### EXERCISE GOAL
Every line from the beginning of the records below up to the one holding "#start of identifier/keyword" should be quoted exactly; leave out the rest.

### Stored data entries
-- pv_equiv track=rewrite | github.com/abkozintsev/nand2tetris-lex-parser | lexer.py | findFirstEnd
-- ===== SOURCE A (Python) =====
-- symbols = {"(",")","[","]","{","}",",",";","=",".","+","-","*","/","&","|","","|","~","<",">"}
--
-- def findFirstEnd(file):
--     state = 0
--     for i in range(len(file)):
--         state = fsm(file[i], state)
--         #in some cases, such as identifiers and integer constants, we stop on landing on something not in the token, so return i
--         #in such instances the fsm returns -1
--         if state == -1:
--             return i
--         #in others, such as strings or symbols, we know that the next character will be the first not in the token, so return i+1
--         #in such instances the fsm returns -2
--         if state == -2:
--             return i+1
--     #once the file is "" (all tokens stripped), the file will automatically close before this function is called
--     #this fails if the token is unclosed, which should theoretically never happen as any valid program will end in }, a monocharacter token
--     #the following line of code should only come up during debugging the parser, it just marks the end of the file as the end of the last token
--     #if we somehow got here (probably due to a simplified test case)
--     return i+1
--
-- def fsm(c, state):
--     #start of identifier/keyword
--     if state == 0 and c in "abcdefghijklmnopqrstuvwxyzABCDEFGHIJKLMNOPQRSTUVWXYZ":
--         return 1
--     #continue identifier/keyword
--     elif state == 1:
--         if c in "abcdefghijklmnopqrstuvwxyzABCDEFGHIJKLMNOPQRSTUVWXYZ1234567890_":
--             return 1
--         return -1
--
--     #start of int
--     elif state == 0 and c in ("0123456789"):
--         return 11
--     #continue int
--     elif state == 11:
--         if c in ("0123456789"):
--             return 11
--         return -1
--
--     #if symbol, we know the next character must be the start of the next token, so return -2 (check for / seperately bcz block comment)
--     elif state == 0 and c in symbols and c != '/':
--         return -2
--
--     #start of string
--     elif state == 0 and c == '"':
--         return 21
--     #in string, did not just see backslash
--     elif state == 21:
--         if c == '"':
--             return -2
--         elif c == '\\':
--             return 22
--         return 21
--     #in string, just saw backslash
--     elif state == 22:
--         return 21
--
--     #potential start of comment
--     elif state == 0 and c == '/':
--         return 30
--     #start of comment or end of symbol '/'
--     elif state == 30:
--         #block comment
--         if c == '*':
--             return 300
--         #line comment
--         elif c == '/':
--             return 310
--         #neither of above, so must be symbol '/'
--         else:
--             return -1
--     #in block comment, did not just see *
--     elif state == 300:
--         if c == '*':
--             return 301
--         else:
--             return 300
--     #in block comment, just saw *
--     elif state == 301:
--         if c == '/':
--             return -2
--         else:
--             return 300
--     #line comment handling
--     elif state == 310:
--         if c == '\n':
--             return -1
--         else:
--             return 310
--     elif c == ' ':
--         return -2
-- ===== SOURCE B (Python) =====
-- # Recursive-descent scanner: classify the first character, then consume the
-- # token's tail with one dedicated loop per token class, returning the boundary
-- # index directly; an unexpected starting character is rejected with ValueError.
-- def findFirstEnd(file):
--     if not file:
--         raise ValueError("empty input")
--     n = len(file)
--     c = file[0]
--     if c.isalpha():
--         i = 1
--         while i < n and (file[i].isalnum() or file[i] == '_'):
--             i += 1
--         return i
--     if c.isdigit():
--         i = 1
--         while i < n and file[i].isdigit():
--             i += 1
--         return i
--     if c == '"':
--         i = 1
--         while i < n:
--             if file[i] == '"':
--                 return i + 1
--             i += 2 if file[i] == '\\' else 1
--         return n
--     if c == '/':
--         if file.startswith('/*'):
--             i = 2
--             while i + 1 < n:
--                 if file[i] == '*' and file[i + 1] == '/':
--                     return i + 2
--                 i += 1
--             return n
--         if file.startswith('//'):
--             i = 2
--             while i < n and file[i] != '\n':
--                 i += 1
--             return i
--         return 1
--     if c in '()[]{},;=.+-*&|~<> ':
--         return 1
--     raise ValueError("unexpected character %r" % c)
-- ===== Notes on version B (the rewrite author's own statement) =====
-- stated objective: simpler
-- what changed: Replaced the per-character integer-state FSM dispatch with a recursive-descent scanner (classify the first character, one dedicated tail loop per token class, boundary returned directly); Pre_ excludes the empty string (A raises UnboundLocalError) and inputs starting with a character outside the lexer's alphabet (tab, '_', '#', ...), where B's input validation raises ValueError.
-- intended difference: On block comments whose first '*/' is preceded by an even-length run of '*'s and is not at the end of the input (e.g. '/***/x'), A's state toggle consumes stars in pairs and scans past the closing '*/' (returning 6 on the witness), while B ends the comment at the first '*/' (returning 5), which is the standard comment rule. — e.g. on findFirstEnd("/***/x"): A returns 6, B returns 5
-- outside the precondition, e.g. on findFirstEnd('\tx y'): A returns 3, B raises ValueError; on findFirstEnd(''): A raises UnboundLocalError, B raises ValueError
import Mathlib
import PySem
-- pv_equiv track=rewrite | github.com/XinyiYS/Algorithm-Practices | codeforces/wavynumbers.py | iswavy
-- ===== SOURCE A (Python) =====
-- def iswavy(number):
--     str_number = str(number)
--     if len(str_number) <=2:
--         return True
--     diff = int(str_number[0]) - int(str_number[1])
--     for i,c in enumerate(str_number[1 : len(str_number)-1]):
--         diff_ = (int(c) - int(str_number[i + 2]))
--         if (diff_ * diff) >= 0:
--             return False
--         diff = diff_
--
--     return True
-- ===== SOURCE B (Python) =====
-- def iswavy(number):
--     s = str(number)
--     if len(s) <= 2:
--         return True
--     digits = [int(c) for c in s]
--     signs = [(a > b) - (a < b) for a, b in zip(digits, digits[1:])]
--     if 0 in signs:
--         return False
--     return all(p != q for p, q in zip(signs, signs[1:]))
-- ===== Notes on version B (the rewrite author's own statement) =====
-- stated objective: alternative
-- what changed: Replaces the running-difference accumulator with early return by a materialised adjacent-pair sign table followed by a separate zero-check and alternation scan.
import Mathlib
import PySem

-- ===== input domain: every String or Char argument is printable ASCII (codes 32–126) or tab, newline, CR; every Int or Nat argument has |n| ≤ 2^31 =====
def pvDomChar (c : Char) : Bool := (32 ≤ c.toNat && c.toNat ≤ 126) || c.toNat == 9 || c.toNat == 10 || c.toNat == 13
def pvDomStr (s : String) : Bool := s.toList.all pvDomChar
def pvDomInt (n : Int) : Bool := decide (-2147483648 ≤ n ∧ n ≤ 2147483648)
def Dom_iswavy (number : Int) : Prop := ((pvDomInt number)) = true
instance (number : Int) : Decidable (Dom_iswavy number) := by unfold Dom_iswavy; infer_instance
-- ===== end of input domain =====

-- B replaces A's running-difference accumulator with a materialised sign table plus a
-- separate zero/alternation scan (objective: alternative decomposition, same cost).

-- int(c) for a single character c; inside Pre_ every character is a digit, so the
-- default 0 (Python: ValueError) is never reached.
def charInt (c : Char) : Int := (PySem.Int.ofStr? (String.mk [c])).getD 0

-- ===== PORT A =====
-- the for-loop of A: `for i, c in enumerate(mid): …` with early return
def iswavyGo (cs : List Char) (mid : List Char) (i : Int) (diff : Int) : Bool :=
  match mid with
  | [] => true
  | c :: rest =>
      if (charInt c - charInt ((PySem.List.pyGet? cs (i + 2)).getD ' ')) * diff ≥ 0 then false
      else iswavyGo cs rest (i + 1) (charInt c - charInt ((PySem.List.pyGet? cs (i + 2)).getD ' '))

def iswavy (number : Int) : Bool :=
  let s := PySem.Int.toChars number
  if s.length ≤ 2 then true
  else
    let diff := charInt ((PySem.List.pyGet? s 0).getD ' ')
               - charInt ((PySem.List.pyGet? s 1).getD ' ')
    iswavyGo s (PySem.List.slice s (some 1) (some ((s.length : Int) - 1))) 0 diff

-- ===== PORT B =====
-- (a > b) - (a < b)
def signE (a b : Int) : Int := (if a > b then 1 else 0) - (if a < b then 1 else 0)

-- `if 0 in signs: return False` then `all(p != q for p, q in zip(signs, signs[1:]))`
def bcheck (signs : List Int) : Bool :=
  if signs.contains 0 then false
  else (signs.zip signs.tail).all (fun p => p.1 != p.2)

def iswavy_alt (number : Int) : Bool :=
  let s := PySem.Int.toChars number
  if s.length ≤ 2 then true
  else
    let digits := s.map charInt
    let signs := (digits.zip digits.tail).map (fun p => signE p.1 p.2)
    bcheck signs

-- ===== PRECONDITION & SPEC =====
-- Pre_ excludes negative numbers of more than one digit: their decimal string starts
-- with '-' and is longer than two characters, so both A and B raise ValueError at int('-').
def Pre_iswavy (number : Int) : Prop := -9 ≤ number
instance (number : Int) : Decidable (Pre_iswavy number) := by unfold Pre_iswavy; infer_instance
def pvWitness_iswavy : Int := 154

def Spec_iswavy (number : Int) (out : Bool) : Prop := out = iswavy_alt number
instance (number : Int) (out : Bool) : Decidable (Spec_iswavy number out) := by unfold Spec_iswavy; infer_instance

-- ===== CLAIM (what is proved, stated in full; the proofs are below) =====
def Claim_equal_iswavy : Prop := ∀ (number : Int), Dom_iswavy number → Pre_iswavy number → Spec_iswavy number (iswavy number)

-- ===== LEMMAS AND PROOFS =====

def sgn (z : Int) : Int := if 0 < z then 1 else if z < 0 then -1 else 0

-- adjacent differences of the digit values of a character list
def diffsOfC (l : List Char) : List Int :=
  (l.zip l.tail).map (fun p => charInt p.1 - charInt p.2)

-- abstract form of A's loop over the list of adjacent differences
def acore (d : Int) (xs : List Int) : Bool :=
  match xs with
  | [] => true
  | x :: xs => if x * d ≥ 0 then false else acore x xs

lemma signE_eq_sgn (a b : Int) : signE a b = sgn (a - b) := by
  unfold signE sgn; split_ifs <;> omega

lemma prodneg (x d : Int) :
    x * d < 0 ↔ (sgn d ≠ 0 ∧ sgn x ≠ 0 ∧ sgn d ≠ sgn x) := by
  rw [mul_neg_iff]
  unfold sgn; split_ifs <;> constructor <;> intro h <;> simp_all <;> omega

lemma bcheck_cons (s0 s1 : Int) (t : List Int) :
    bcheck (s0 :: s1 :: t) = (((s0 != 0) && (s0 != s1)) && bcheck (s1 :: t)) := by
  unfold bcheck
  by_cases h0 : s0 = 0
  · simp [h0]
  · have h0' : (0 : Int) ≠ s0 := Ne.symm h0
    by_cases hc : (s1 :: t).contains 0
    · simp [List.contains_cons] at hc
      rcases hc with hc | hc
      · simp [hc]
      · simp [List.contains_cons, hc, h0, h0']
    · simp only [List.contains_cons] at hc ⊢
      simp only [Bool.or_eq_true, not_or] at hc
      obtain ⟨h1, h2⟩ := hc
      simp only [h1, h2, Bool.or_false, Bool.false_or] at *
      simp [h0', Bool.and_assoc, beq_eq_false_iff_ne] at *
      simp_all [Bool.and_left_comm, Bool.and_comm]

lemma core (xs : List Int) : ∀ (d : Int), xs ≠ [] →
    acore d xs = bcheck ((d :: xs).map sgn) := by
  induction xs with
  | nil => intro d h; exact absurd rfl h
  | cons x rest IH =>
    intro d _
    cases rest with
    | nil =>
      by_cases h : x * d ≥ 0
      · have h2 : ¬ x * d < 0 := by omega
        rw [prodneg] at h2
        push_neg at h2
        simp only [acore, List.map, if_pos h, bcheck, List.contains_cons]
        by_cases hd : sgn d = 0
        · simp [hd]
        · by_cases hx : sgn x = 0
          · simp [hx]
          · have hfact := h2 hd hx
            have hd' : (0 : Int) ≠ sgn d := Ne.symm hd
            have hx' : (0 : Int) ≠ sgn x := Ne.symm hx
            simp [hfact, hd', hx']
      · have h2 : x * d < 0 := by omega
        rw [prodneg] at h2
        obtain ⟨hd, hx, hne⟩ := h2
        have hd' : (0 : Int) ≠ sgn d := Ne.symm hd
        have hx' : (0 : Int) ≠ sgn x := Ne.symm hx
        simp [acore, if_neg h, bcheck, hd', hx', hne]
    | cons y ys =>
      have IH' := IH x (by simp)
      simp only [List.map] at IH' ⊢
      rw [bcheck_cons, ← IH']
      by_cases h : x * d ≥ 0
      · have h2 : ¬ x * d < 0 := by omega
        rw [prodneg] at h2
        push_neg at h2
        simp only [acore, if_pos h]
        by_cases hd : sgn d = 0
        · simp [hd]
        · by_cases hx : sgn x = 0
          · have hx0 : x = 0 := by unfold sgn at hx; split_ifs at hx <;> omega
            simp [acore, hx0]
          · have := h2 hd hx
            simp [this]
      · have h2 : x * d < 0 := by omega
        rw [prodneg] at h2
        obtain ⟨hd, hx, hne⟩ := h2
        simp only [acore, if_neg h]
        simp [hd, hne]

lemma diffs_cons (a b : Char) (t : List Char) :
    diffsOfC (a :: b :: t) = (charInt a - charInt b) :: diffsOfC (b :: t) := by
  simp [diffsOfC]

lemma go_eq (cs : List Char) (mid : List Char) : ∀ (k : Nat) (last : Char) (d : Int),
    cs.drop (k + 1) = mid ++ [last] →
    iswavyGo cs mid (k : Int) d = acore d (diffsOfC (mid ++ [last])) := by
  induction mid with
  | nil => intro k last d _; simp [iswavyGo, diffsOfC, acore]
  | cons c rest IH =>
    intro k last d h
    have hdrop : cs.drop (k + 2) = rest ++ [last] := by
      have h12 : cs.drop (k + 2) = (cs.drop (k + 1)).drop 1 := by
        rw [List.drop_drop]
      rw [h12, h]; simp
    have hget : PySem.List.pyGet? cs ((k : Int) + 2) = (rest ++ [last])[0]? := by
      have hc : ((k : Int) + 2) = ((k + 2 : Nat) : Int) := by push_cast; ring
      rw [hc, PySem.List.pyGet?_natCast, ← hdrop, List.getElem?_drop]
    have hcast : (k : Int) + 1 = ((k + 1 : Nat) : Int) := by push_cast; ring
    cases rest with
    | nil =>
      simp only [List.nil_append] at hget hdrop ⊢
      simp only [List.getElem?_cons_zero] at hget
      rw [iswavyGo, hget]
      simp [iswavyGo, diffsOfC, acore]
    | cons r rs =>
      have IH' := IH (k + 1) last (charInt c - charInt r) hdrop
      simp only [List.cons_append, List.getElem?_cons_zero] at hget
      have hstep : (c :: r :: rs) ++ [last] = c :: r :: (rs ++ [last]) := by simp
      rw [hstep, diffs_cons, iswavyGo, hget]
      simp only [Option.getD_some]
      rw [acore.eq_def]
      simp only []
      rw [hcast]
      split_ifs with hp
      · rfl
      · exact IH'

lemma signs_eq (l : List Char) :
    ((l.map charInt).zip (l.map charInt).tail).map (fun p => signE p.1 p.2)
      = (diffsOfC l).map sgn := by
  induction l with
  | nil => simp [diffsOfC]
  | cons a t IH =>
    cases t with
    | nil => simp [diffsOfC]
    | cons b t' =>
      simp only [List.map, List.tail, List.zip, List.zipWith] at IH ⊢
      simp only [diffsOfC, List.zip, List.tail, List.zipWith, List.map] at IH ⊢
      rw [signE_eq_sgn]
      exact congrArg _ IH

lemma iswavy_main (s : List Char) :
    (if s.length ≤ 2 then true
     else iswavyGo s (PySem.List.slice s (some 1) (some ((s.length : Int) - 1))) 0
            (charInt ((PySem.List.pyGet? s 0).getD ' ')
              - charInt ((PySem.List.pyGet? s 1).getD ' ')))
  = (if s.length ≤ 2 then true
     else bcheck (((s.map charInt).zip (s.map charInt).tail).map (fun p => signE p.1 p.2))) := by
  by_cases hlen : s.length ≤ 2
  · simp [hlen]
  · simp only [if_neg hlen]
    push_neg at hlen
    obtain ⟨a, b, s2, rfl⟩ : ∃ a b t, s = a :: b :: t := by
      match s, hlen with
      | a :: b :: t, _ => exact ⟨a, b, t, rfl⟩
    have hs2 : s2 ≠ [] := by
      intro h; rw [h] at hlen; simp at hlen
    have hslice : PySem.List.slice (a :: b :: s2) (some 1)
        (some (((a :: b :: s2).length : Int) - 1))
        = (b :: s2).dropLast := by
      have h1 : (((a :: b :: s2).length : Int) - 1) = (((a :: b :: s2).length - 1 : Nat) : Int) := by
        omega
      have h2 : ((1 : Int)) = ((1 : Nat) : Int) := by norm_num
      rw [h1, h2, PySem.List.slice_natCast]
      simp only [List.drop_one, List.tail_cons]
      rw [List.dropLast_eq_take]
      congr 1
    have hlast : (b :: s2).dropLast ++ [(b :: s2).getLast (by simp)] = b :: s2 :=
      List.dropLast_append_getLast (by simp)
    have hgo := go_eq (a :: b :: s2) ((b :: s2).dropLast) 0
      ((b :: s2).getLast (by simp))
      (charInt ((PySem.List.pyGet? (a :: b :: s2) 0).getD ' ')
        - charInt ((PySem.List.pyGet? (a :: b :: s2) 1).getD ' '))
      (by rw [hlast]; simp)
    rw [hslice]
    norm_num at hgo
    have hget0 : (PySem.List.pyGet? (a :: b :: s2) 0).getD ' ' = a := by
      simp [PySem.List.pyGet?_zero_cons]
    have hget1 : (PySem.List.pyGet? (a :: b :: s2) 1).getD ' ' = b := by
      rw [show ((1 : Int)) = ((1 : Nat) : Int) from rfl, PySem.List.pyGet?_natCast]
      simp
    rw [hget0, hget1, hgo, hlast, signs_eq, diffs_cons]
    have hne : diffsOfC (b :: s2) ≠ [] := by
      cases s2 with
      | nil => exact absurd rfl hs2
      | cons c t => simp [diffsOfC]
    exact core (diffsOfC (b :: s2)) (charInt a - charInt b) hne

theorem iswavy_eq (number : Int) : iswavy number = iswavy_alt number := by
  unfold iswavy iswavy_alt
  exact iswavy_main (PySem.Int.toChars number)

-- ===== VERDICT (by name: the statement is the Claim_ definition above) =====
theorem iswavy_spec : Claim_equal_iswavy := by
  intro number _ _
  unfold Spec_iswavy
  exact iswavy_eq number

### WRITTEN ANSWER
-- pv_equiv track=rewrite | github.com/abkozintsev/nand2tetris-lex-parser | lexer.py | findFirstEnd
-- ===== SOURCE A (Python) =====
-- symbols = {"(",")","[","]","{","}",",",";","=",".","+","-","*","/","&","|","","|","~","<",">"}
--
-- def findFirstEnd(file):
--     state = 0
--     for i in range(len(file)):
--         state = fsm(file[i], state)
--         #in some cases, such as identifiers and integer constants, we stop on landing on something not in the token, so return i
--         #in such instances the fsm returns -1
--         if state == -1:
--             return i
--         #in others, such as strings or symbols, we know that the next character will be the first not in the token, so return i+1
--         #in such instances the fsm returns -2
--         if state == -2:
--             return i+1
--     #once the file is "" (all tokens stripped), the file will automatically close before this function is called
--     #this fails if the token is unclosed, which should theoretically never happen as any valid program will end in }, a monocharacter token
--     #the following line of code should only come up during debugging the parser, it just marks the end of the file as the end of the last token
--     #if we somehow got here (probably due to a simplified test case)
--     return i+1
--
-- def fsm(c, state):
--     #start of identifier/keyword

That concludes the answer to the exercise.